20 April - 02 May
The Dean Clough Galleries, Halifax
Dean Clough Galleries are the latest of art venues to approach the subject of Brexit. Boasting a staggering 35 different artists (see below), their Crossley Galley is populated with a giddy array of politically charged artworks. Unlike many similar shows held at venues across the country during the ongoing age of Brexit, this show sets itself apart by its distinct high quality of craft. The works selected for this show read, not as a knee jerk reaction to the political climate (as many other shows have) but rather as a litany of well-considered and well manufactured responses that make a much welcomed addition to the Brexit conversation.

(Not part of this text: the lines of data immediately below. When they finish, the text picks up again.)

-- pv_equiv track=rewrite | github.com/jocelyn-chang/university-ranking-system | univRanking.py | internationalRank
-- ===== SOURCE A (Python) =====
-- def internationalRank(info, selectedCountry):  # function finds the university with the best international rank in selected country
--     rank = 0
--     school = ""
--     for item in info:
--         if selectedCountry in item:
--             rank = int(item[0])  # sets beginning values to compare with other values later
--             school = item[1]
--             break
--     for item in info:
--         if selectedCountry in item:
--             if int(item[0]) < rank:
--                 rank = int(item[0])
--                 school = item[1]
--     line = f'At international rank => %d the university name is => %s\n' % (rank, school)
--     return line
-- ===== SOURCE B (Python) =====
-- def internationalRank(info, selectedCountry):  # sort-then-take-head instead of scanning for the minimum
--     matches = sorted((item for item in info if selectedCountry in item),
--                      key=lambda x: int(x[0]))
--     if matches:
--         rank, school = int(matches[0][0]), matches[0][1]
--     else:
--         rank, school = 0, ""
--     line = f'At international rank => %d the university name is => %s\n' % (rank, school)
--     return line
-- ===== Notes on version B (the rewrite author's own statement) =====
-- stated objective: alternative
-- what changed: Replaces A's two linear scans (seed from the first match, then strict-minimize) with a stable sort of the matching rows by int(row[0]) and taking the head of the sorted list; stability preserves A's keep-first tie behaviour.
import Mathlib
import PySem

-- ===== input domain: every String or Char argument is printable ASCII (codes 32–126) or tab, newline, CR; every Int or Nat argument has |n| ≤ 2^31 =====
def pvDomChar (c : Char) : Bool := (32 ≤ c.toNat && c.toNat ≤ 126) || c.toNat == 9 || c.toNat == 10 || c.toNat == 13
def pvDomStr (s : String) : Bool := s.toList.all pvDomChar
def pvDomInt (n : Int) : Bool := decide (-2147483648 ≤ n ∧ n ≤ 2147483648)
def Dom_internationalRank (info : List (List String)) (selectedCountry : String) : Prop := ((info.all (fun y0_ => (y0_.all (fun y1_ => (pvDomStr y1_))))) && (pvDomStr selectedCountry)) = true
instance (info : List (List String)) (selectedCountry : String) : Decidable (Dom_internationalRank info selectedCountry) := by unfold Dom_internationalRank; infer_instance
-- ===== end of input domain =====

-- B replaces A's two linear scans by a stable sort of the matching rows keyed on int(row[0]),
-- returning the head of the sorted list (objective: alternative; sorting vs scanning).

-- shared helpers: int(item[0]) as a key, item[1], and the output format line
def pvKey (item : List String) : Int := (PySem.Int.ofStr? (PySem.List.pyGetD item 0 "")).getD 0

def pvSchool (item : List String) : String := PySem.List.pyGetD item 1 ""

def pvMatch (c : String) (item : List String) : Bool := item.contains c   -- selectedCountry in item

def pvFmt (rank : Int) (school : String) : String :=
  "At international rank => " ++ PySem.Int.toStr rank ++ " the university name is => " ++ school ++ "\n"

-- ===== PORT A =====
-- first loop of A: break at the first matching row, seeding (rank, school); (0, "") if none
def pvSeed (info : List (List String)) (c : String) : Int × String :=
  match info with
  | [] => (0, "")
  | item :: rest => if pvMatch c item then (pvKey item, pvSchool item) else pvSeed rest c

def internationalRank (info : List (List String)) (selectedCountry : String) : String :=
  -- second loop of A: scan everything again, keeping strictly smaller ranks
  let r := info.foldl (fun (st : Int × String) item =>
      if pvMatch selectedCountry item then
        if pvKey item < st.1 then (pvKey item, pvSchool item) else st
      else st) (pvSeed info selectedCountry)
  pvFmt r.1 r.2

-- ===== PORT B =====
def internationalRank_alt (info : List (List String)) (selectedCountry : String) : String :=
  -- sorted(matching rows, key=lambda x: int(x[0])): stable sort, then matches[0]
  let ms := PySem.List.sorted (info.filter (fun item => pvMatch selectedCountry item)) pvKey
  match ms with
  | [] => pvFmt 0 ""
  | best :: _ => pvFmt (pvKey best) (pvSchool best)

-- ===== PRECONDITION & SPEC =====
-- Pre_ excludes inputs where some matching row has a non-int first field or fewer than two fields:
-- on those A raises ValueError/IndexError, except for a rare short row that never becomes the running
-- minimum, where A still returns and B agrees anyway (see claim cites).
def Pre_internationalRank (info : List (List String)) (selectedCountry : String) : Prop :=
  ∀ item ∈ info, pvMatch selectedCountry item = true →
    2 ≤ item.length ∧ (PySem.Int.ofStr? (PySem.List.pyGetD item 0 "")).isSome = true
instance (info : List (List String)) (selectedCountry : String) : Decidable (Pre_internationalRank info selectedCountry) := by unfold Pre_internationalRank; infer_instance

def pvWitness_internationalRank : List (List String) × String := ([["1", "X", "US"]], "US")

def Spec_internationalRank (info : List (List String)) (selectedCountry : String) (out : String) : Prop := out = internationalRank_alt info selectedCountry
instance (info : List (List String)) (selectedCountry : String) (out : String) : Decidable (Spec_internationalRank info selectedCountry out) := by unfold Spec_internationalRank; infer_instance

-- ===== CLAIM (what is proved, stated in full; the proofs are below) =====
def Claim_equal_internationalRank : Prop := ∀ (info : List (List String)) (selectedCountry : String), Dom_internationalRank info selectedCountry → Pre_internationalRank info selectedCountry → Spec_internationalRank info selectedCountry (internationalRank info selectedCountry)

-- ===== LEMMAS AND PROOFS =====

-- A's first loop returns (0,"") or the key/school of the first matching row
theorem pvSeed_eq_filter (info : List (List String)) (c : String) :
    pvSeed info c = (match info.filter (fun item => pvMatch c item) with
      | [] => ((0 : Int), "")
      | m :: _ => (pvKey m, pvSchool m)) := by
  induction info with
  | nil => rfl
  | cons item rest ih =>
    by_cases h : pvMatch c item = true
    · simp [pvSeed, h]
    · simp [pvSeed, h, ih]

-- A's second loop only acts on matching rows: it is a fold over the filtered list
theorem pvFold_eq_filter (info : List (List String)) (c : String) (s : Int × String) :
    info.foldl (fun (st : Int × String) item =>
        if pvMatch c item then
          if pvKey item < st.1 then (pvKey item, pvSchool item) else st
        else st) s
      = (info.filter (fun item => pvMatch c item)).foldl
          (fun (st : Int × String) item =>
            if pvKey item < st.1 then (pvKey item, pvSchool item) else st) s := by
  induction info generalizing s with
  | nil => rfl
  | cons item rest ih =>
    by_cases h : pvMatch c item = true
    · simp [List.foldl_cons, h, ih]
    · simp [List.foldl_cons, h, ih]

-- the pair-valued strict-min fold is the image of the row-valued first-min fold
theorem pvFold_pair (t : List (List String)) (m : List String) :
    t.foldl (fun (st : Int × String) item =>
        if pvKey item < st.1 then (pvKey item, pvSchool item) else st) (pvKey m, pvSchool m)
      = (fun b => (pvKey b, pvSchool b))
          (t.foldl (fun b item => if pvKey item < pvKey b then item else b) m) := by
  induction t generalizing m with
  | nil => rfl
  | cons x rest ih =>
    by_cases h : pvKey x < pvKey m
    · simp [List.foldl_cons, h, ih]
    · simp [List.foldl_cons, h, ih]

-- inserting into a stable-sorted accumulator updates the head exactly like one first-min step
theorem pvHead_insertBy (x : List String) (acc : List (List String)) :
    (PySem.List.insertBy (fun a b => decide (pvKey a < pvKey b)) x acc).head?
      = (match acc.head? with
         | none => some x
         | some m => if pvKey x < pvKey m then some x else some m) := by
  cases acc with
  | nil => rfl
  | cons y ys =>
    by_cases h : pvKey x < pvKey y
    · simp [PySem.List.insertBy, h]
    · simp [PySem.List.insertBy, h]

-- the head of the insertion-sort fold is the first-min fold (stability at the head)
theorem pvHead_foldl_insertBy (xs : List (List String)) (acc : List (List String)) :
    (xs.foldl (fun acc x => PySem.List.insertBy (fun a b => decide (pvKey a < pvKey b)) x acc) acc).head?
      = xs.foldl (fun acc x =>
          match acc with
          | none => some x
          | some m => if pvKey x < pvKey m then some x else some m) acc.head? := by
  induction xs generalizing acc with
  | nil => rfl
  | cons x rest ih => simp [List.foldl_cons, ih, pvHead_insertBy]

-- PySem.List.min? is literally that fold (its match compiles to a different matcher term)
theorem pvMin?_eq_foldl (xs : List (List String)) :
    PySem.List.min? xs pvKey
      = xs.foldl (fun acc x =>
          match acc with
          | none => some x
          | some m => if pvKey x < pvKey m then some x else some m) none := by
  show List.foldl _ none xs = _
  congr 1
  funext acc x
  cases acc <;> rfl

-- the head of the stable sort of xs is Python's min(xs, key) (the FIRST minimum)
theorem pvHead_sorted (xs : List (List String))  :
    (PySem.List.sorted xs pvKey).head? = PySem.List.min? xs pvKey := by
  rw [PySem.List.sorted_eq_foldl_insertBy, pvHead_foldl_insertBy xs [], pvMin?_eq_foldl]
  rfl


-- min? on a nonempty list is the first-min fold from the head
theorem pvMin?_cons (m : List String) (t : List (List String)) :
    PySem.List.min? (m :: t) pvKey
      = some (t.foldl (fun b item => if pvKey item < pvKey b then item else b) m) := by
  show List.foldl _ (some m) t = _
  induction t generalizing m with
  | nil => rfl
  | cons x rest ih =>
    by_cases h : pvKey x < pvKey m
    · simp [List.foldl_cons, h, ih]
    · simp [List.foldl_cons, h, ih]

-- ===== VERDICT (by name: the statement is the Claim_ definition above) =====
theorem internationalRank_spec : Claim_equal_internationalRank := by
  intro info c _ _
  show internationalRank info c = internationalRank_alt info c
  simp only [internationalRank, internationalRank_alt]
  rw [pvFold_eq_filter, pvSeed_eq_filter]
  cases hf : info.filter (fun item => pvMatch c item) with
  | nil =>
    rfl
  | cons m t =>
    have hh : (PySem.List.sorted (m :: t) pvKey).head?
        = some (t.foldl (fun b item => if pvKey item < pvKey b then item else b) m) := by
      rw [pvHead_sorted, pvMin?_cons]
    cases hs : PySem.List.sorted (m :: t) pvKey with
    | nil => simp [hs] at hh
    | cons best rest =>
      rw [hs] at hh
      simp only [List.head?_cons, Option.some.injEq] at hh
      simp [pvFold_pair, hh]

The show spans a multitude of styles, each artist unique in aesthetic and execution, and although the show is predictably left leaning in ideology there is real diversity in artistic voice. On display are works of abstraction, installation, readymades, sculpture both exquisite and kitsch. There really is too much to condense into a single review, however it does make the exhibition essential for repeat viewing.
Just some of the works of note include Pamela Brigg’s ‘The Nation Has Decided’, a work of modernist abstraction used to denote the statistical outcome of the referendum. The piece deftly employs shape, pattern and colour to create a covert visual representation of the marginal sway of public inclination.
Ben Johnson’s contribution, innocuously (?) entitled ‘Michael Gove’, depicts the Secretary of State for Environment, Food and Rural Affairs as a zombie, flesh decaying and eyes glazed by death. The work, adorned in antique frame, fuses the gothic, pop culture, and derision of the politique in dark painterly satire.
Continuing a thread of gothic influence is Neil Pittaway’s series of etchings; dizzying compositions of densely bound image-scapes, a struggle of contortion and writhing gives rise to iconic signifiers of British and European history, offering glimpses and semblance of momentary recognition.
Amongst the frenzied cacophony of the show lies it’s most sobering and meditative work in the form of Kate Mellor’s ’Goodbye to Language series’; a vitrine which encases Mellor’s photographic work of the British landscape. It’s a quiet and stoic surveyance of our ever-changing environment, marred and malformed by political and social pressure rather than that of geological forces. The placement of work under glass transports our living moments into the past, rendering them irrevocable, out of reach and trapped in a sense of finality.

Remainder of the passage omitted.